WHAT YOU HAVE TO DO -
Would you please restate all of the data exactly?

EXTRACTED RECORDS -
——————
-- pv_equiv track=rewrite | github.com/akanotoe/project_euler | project_euler.py | largest_nonmersenne_prime
-- ===== SOURCE A (Python) =====
-- def largest_nonmersenne_prime(p = 7830457):
--     num = 1
--     for power in range(p):
--         num *= 2
--         num = num % int(1e10)
--     num *= 28433
--     num += 1
--     num = num % int(1e10)
--     return int(num)
-- ===== SOURCE B (Python) =====
-- def largest_nonmersenne_prime(p = 7830457):
--     m = 10 ** 10
--     return (28433 * pow(2, p, m) + 1) % m
-- ===== Notes on version B (the rewrite author's own statement) =====
-- stated objective: faster
-- what changed: Replaces the p-step doubling loop (one multiply-and-reduce per exponent unit) with a single built-in modular exponentiation pow(2, p, 10**10), turning O(p) multiplications into O(log p).
-- outside the precondition, e.g. on largest_nonmersenne_prime(-1): A returns 28434, B raises ValueError
import Mathlib
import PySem

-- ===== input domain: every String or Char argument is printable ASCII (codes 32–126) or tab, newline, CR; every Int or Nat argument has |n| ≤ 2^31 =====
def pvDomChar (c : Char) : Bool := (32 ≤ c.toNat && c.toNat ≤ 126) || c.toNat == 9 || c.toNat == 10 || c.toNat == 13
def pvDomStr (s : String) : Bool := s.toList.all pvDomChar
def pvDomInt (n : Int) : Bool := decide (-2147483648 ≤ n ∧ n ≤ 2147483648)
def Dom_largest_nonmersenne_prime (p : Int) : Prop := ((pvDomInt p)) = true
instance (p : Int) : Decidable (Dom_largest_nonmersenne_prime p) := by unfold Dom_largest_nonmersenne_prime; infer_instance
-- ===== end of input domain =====

-- B replaces A's p-step doubling loop with a single modular exponentiation pow(2, p, 10**10) (objective: faster, O(log p) vs O(p)).


-- ===== PORT A =====
def largest_nonmersenne_prime (p : Int) : Int :=
  let num : Int := 1
  let num := (PySem.List.pyRange 0 p 1).foldl
    (fun num _power => PySem.Int.mod (num * 2) 10000000000) num
  let num := num * 28433
  let num := num + 1
  let num := PySem.Int.mod num 10000000000
  num

-- ===== PORT B =====
def largest_nonmersenne_prime_alt (p : Int) : Int :=
  let m : Int := 10 ^ 10
  PySem.Int.mod (28433 * PySem.Int.powMod 2 p.toNat m + 1) m

-- ===== PRECONDITION & SPEC =====
-- Pre_ excludes negative p: there A's loop body never runs so A still returns a value,
-- while B's three-argument pow raises ValueError because the base has no modular inverse there.
def Pre_largest_nonmersenne_prime (p : Int) : Prop := 0 ≤ p
instance (p : Int) : Decidable (Pre_largest_nonmersenne_prime p) := by unfold Pre_largest_nonmersenne_prime; infer_instance
def pvWitness_largest_nonmersenne_prime : Int := 7
def Spec_largest_nonmersenne_prime (p : Int) (out : Int) : Prop := out = largest_nonmersenne_prime_alt p
instance (p : Int) (out : Int) : Decidable (Spec_largest_nonmersenne_prime p out) := by unfold Spec_largest_nonmersenne_prime; infer_instance

-- ===== CLAIM (what is proved, stated in full; the proofs are below) =====
def Claim_equal_largest_nonmersenne_prime : Prop := ∀ (p : Int), Dom_largest_nonmersenne_prime p → Pre_largest_nonmersenne_prime p → Spec_largest_nonmersenne_prime p (largest_nonmersenne_prime p)

-- ===== LEMMAS AND PROOFS =====

-- A's doubling loop, reduced mod 10^10, computes a * 2^len mod 10^10.
theorem pv_fold_mod (l : List Int) (a : Int) :
    (l.foldl (fun n (_ : Int) => PySem.Int.mod (n * 2) 10000000000) a) % 10000000000
      = a * 2 ^ l.length % 10000000000 := by
  induction l generalizing a with
  | nil => simp
  | cons x xs ih =>
    simp only [List.foldl_cons, List.length_cons]
    rw [ih, PySem.Int.mod_eq_emod_of_pos (by norm_num)]
    rw [Int.mul_emod, Int.emod_emod_of_dvd _ dvd_rfl, ← Int.mul_emod]
    ring_nf

theorem pv_main (p : Int) (hp : 0 ≤ p) :
    largest_nonmersenne_prime p = largest_nonmersenne_prime_alt p := by
  unfold largest_nonmersenne_prime largest_nonmersenne_prime_alt PySem.Int.powMod
  simp only []
  rw [PySem.Int.mod_eq_emod_of_pos (by norm_num), PySem.Int.mod_eq_emod_of_pos (by norm_num)]
  have hlen : (PySem.List.pyRange 0 p 1).length = p.toNat := by
    rw [PySem.List.length_pyRange_one]; omega
  have hfold := pv_fold_mod (PySem.List.pyRange 0 p 1) 1
  rw [hlen, one_mul] at hfold
  rw [Int.add_emod, Int.mul_emod, hfold, ← Int.mul_emod, ← Int.add_emod]
  rw [PySem.Int.mod_eq_emod_of_pos (by norm_num)]
  have hM : (10:Int) ^ 10 = 10000000000 := by norm_num
  rw [hM]
  conv_rhs => rw [Int.add_emod, Int.mul_emod, Int.emod_emod_of_dvd _ dvd_rfl,
      ← Int.mul_emod, ← Int.add_emod]
  rw [mul_comm]

-- ===== VERDICT (by name: the statement is the Claim_ definition above) =====
theorem largest_nonmersenne_prime_spec : Claim_equal_largest_nonmersenne_prime := by
  intro p _ hpre
  unfold Spec_largest_nonmersenne_prime
  exact pv_main p hpre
——————
SOLUTION FOR THIS TASK -
-- pv_equiv track=rewrite | github.com/akanotoe/project_euler | project_euler.py | largest_nonmersenne_prime
-- ===== SOURCE A (Python) =====
-- def largest_nonmersenne_prime(p = 7830457):
--     num = 1
--     for power in range(p):
--         num *= 2
--         num = num % int(1e10)
--     num *= 28433
--     num += 1
--     num = num % int(1e10)
--     return int(num)
-- ===== SOURCE B (Python) =====
-- def largest_nonmersenne_prime(p = 7830457):
--     m = 10 ** 10
--     return (28433 * pow(2, p, m) + 1) % m
-- ===== Notes on version B (the rewrite author's own statement) =====
-- stated objective: faster
-- what changed: Replaces the p-step doubling loop (one multiply-and-reduce per exponent unit) with a single built-in modular exponentiation pow(2, p, 10**10), turning O(p) multiplications into O(log p).
-- outside the precondition, e.g. on largest_nonmersenne_prime(-1): A returns 28434, B raises ValueError
import Mathlib
import PySem

-- ===== input domain: every String or Char argument is printable ASCII (codes 32–126) or tab, newline, CR; every Int or Nat argument has |n| ≤ 2^31 =====
def pvDomChar (c : Char) : Bool := (32 ≤ c.toNat && c.toNat ≤ 126) || c.toNat == 9 || c.toNat == 10 || c.toNat == 13
def pvDomStr (s : String) : Bool := s.toList.all pvDomChar
def pvDomInt (n : Int) : Bool := decide (-2147483648 ≤ n ∧ n ≤ 2147483648)
def Dom_largest_nonmersenne_prime (p : Int) : Prop := ((pvDomInt p)) = true
instance (p : Int) : Decidable (Dom_largest_nonmersenne_prime p) := by unfold Dom_largest_nonmersenne_prime; infer_instance
-- ===== end of input domain =====

-- B replaces A's p-step doubling loop with a single modular exponentiation pow(2, p, 10**10) (objective: faster, O(log p) vs O(p)).


-- ===== PORT A =====
def largest_nonmersenne_prime (p : Int) : Int :=
  let num : Int := 1
  let num := (PySem.List.pyRange 0 p 1).foldl
    (fun num _power => PySem.Int.mod (num * 2) 10000000000) num
  let num := num * 28433
  let num := num + 1
  let num := PySem.Int.mod num 10000000000
  num

-- ===== PORT B =====
def largest_nonmersenne_prime_alt (p : Int) : Int :=
  let m : Int := 10 ^ 10
  PySem.Int.mod (28433 * PySem.Int.powMod 2 p.toNat m + 1) m

-- ===== PRECONDITION & SPEC =====
-- Pre_ excludes negative p: there A's loop body never runs so A still returns a value,
-- while B's three-argument pow raises ValueError because the base has no modular inverse there.
def Pre_largest_nonmersenne_prime (p : Int) : Prop := 0 ≤ p
instance (p : Int) : Decidable (Pre_largest_nonmersenne_prime p) := by unfold Pre_largest_nonmersenne_prime; infer_instance
def pvWitness_largest_nonmersenne_prime : Int := 7
def Spec_largest_nonmersenne_prime (p : Int) (out : Int) : Prop := out = largest_nonmersenne_prime_alt p
instance (p : Int) (out : Int) : Decidable (Spec_largest_nonmersenne_prime p out) := by unfold Spec_largest_nonmersenne_prime; infer_instance

-- ===== CLAIM (what is proved, stated in full; the proofs are below) =====
def Claim_equal_largest_nonmersenne_prime : Prop := ∀ (p : Int), Dom_largest_nonmersenne_prime p → Pre_largest_nonmersenne_prime p → Spec_largest_nonmersenne_prime p (largest_nonmersenne_prime p)

-- ===== LEMMAS AND PROOFS =====

-- A's doubling loop, reduced mod 10^10, computes a * 2^len mod 10^10.
theorem pv_fold_mod (l : List Int) (a : Int) :
    (l.foldl (fun n (_ : Int) => PySem.Int.mod (n * 2) 10000000000) a) % 10000000000
      = a * 2 ^ l.length % 10000000000 := by
  induction l generalizing a with
  | nil => simp
  | cons x xs ih =>
    simp only [List.foldl_cons, List.length_cons]
    rw [ih, PySem.Int.mod_eq_emod_of_pos (by norm_num)]
    rw [Int.mul_emod, Int.emod_emod_of_dvd _ dvd_rfl, ← Int.mul_emod]
    ring_nf

theorem pv_main (p : Int) (hp : 0 ≤ p) :
    largest_nonmersenne_prime p = largest_nonmersenne_prime_alt p := by
  unfold largest_nonmersenne_prime largest_nonmersenne_prime_alt PySem.Int.powMod
  simp only []
  rw [PySem.Int.mod_eq_emod_of_pos (by norm_num), PySem.Int.mod_eq_emod_of_pos (by norm_num)]
  have hlen : (PySem.List.pyRange 0 p 1).length = p.toNat := by
    rw [PySem.List.length_pyRange_one]; omega
  have hfold := pv_fold_mod (PySem.List.pyRange 0 p 1) 1
  rw [hlen, one_mul] at hfold
  rw [Int.add_emod, Int.mul_emod, hfold, ← Int.mul_emod, ← Int.add_emod]
  rw [PySem.Int.mod_eq_emod_of_pos (by norm_num)]
  have hM : (10:Int) ^ 10 = 10000000000 := by norm_num
  rw [hM]
  conv_rhs => rw [Int.add_emod, Int.mul_emod, Int.emod_emod_of_dvd _ dvd_rfl,
      ← Int.mul_emod, ← Int.add_emod]
  rw [mul_comm]

-- ===== VERDICT (by name: the statement is the Claim_ definition above) =====
theorem largest_nonmersenne_prime_spec : Claim_equal_largest_nonmersenne_prime := by
  intro p _ hpre
  unfold Spec_largest_nonmersenne_prime
  exact pv_main p hpre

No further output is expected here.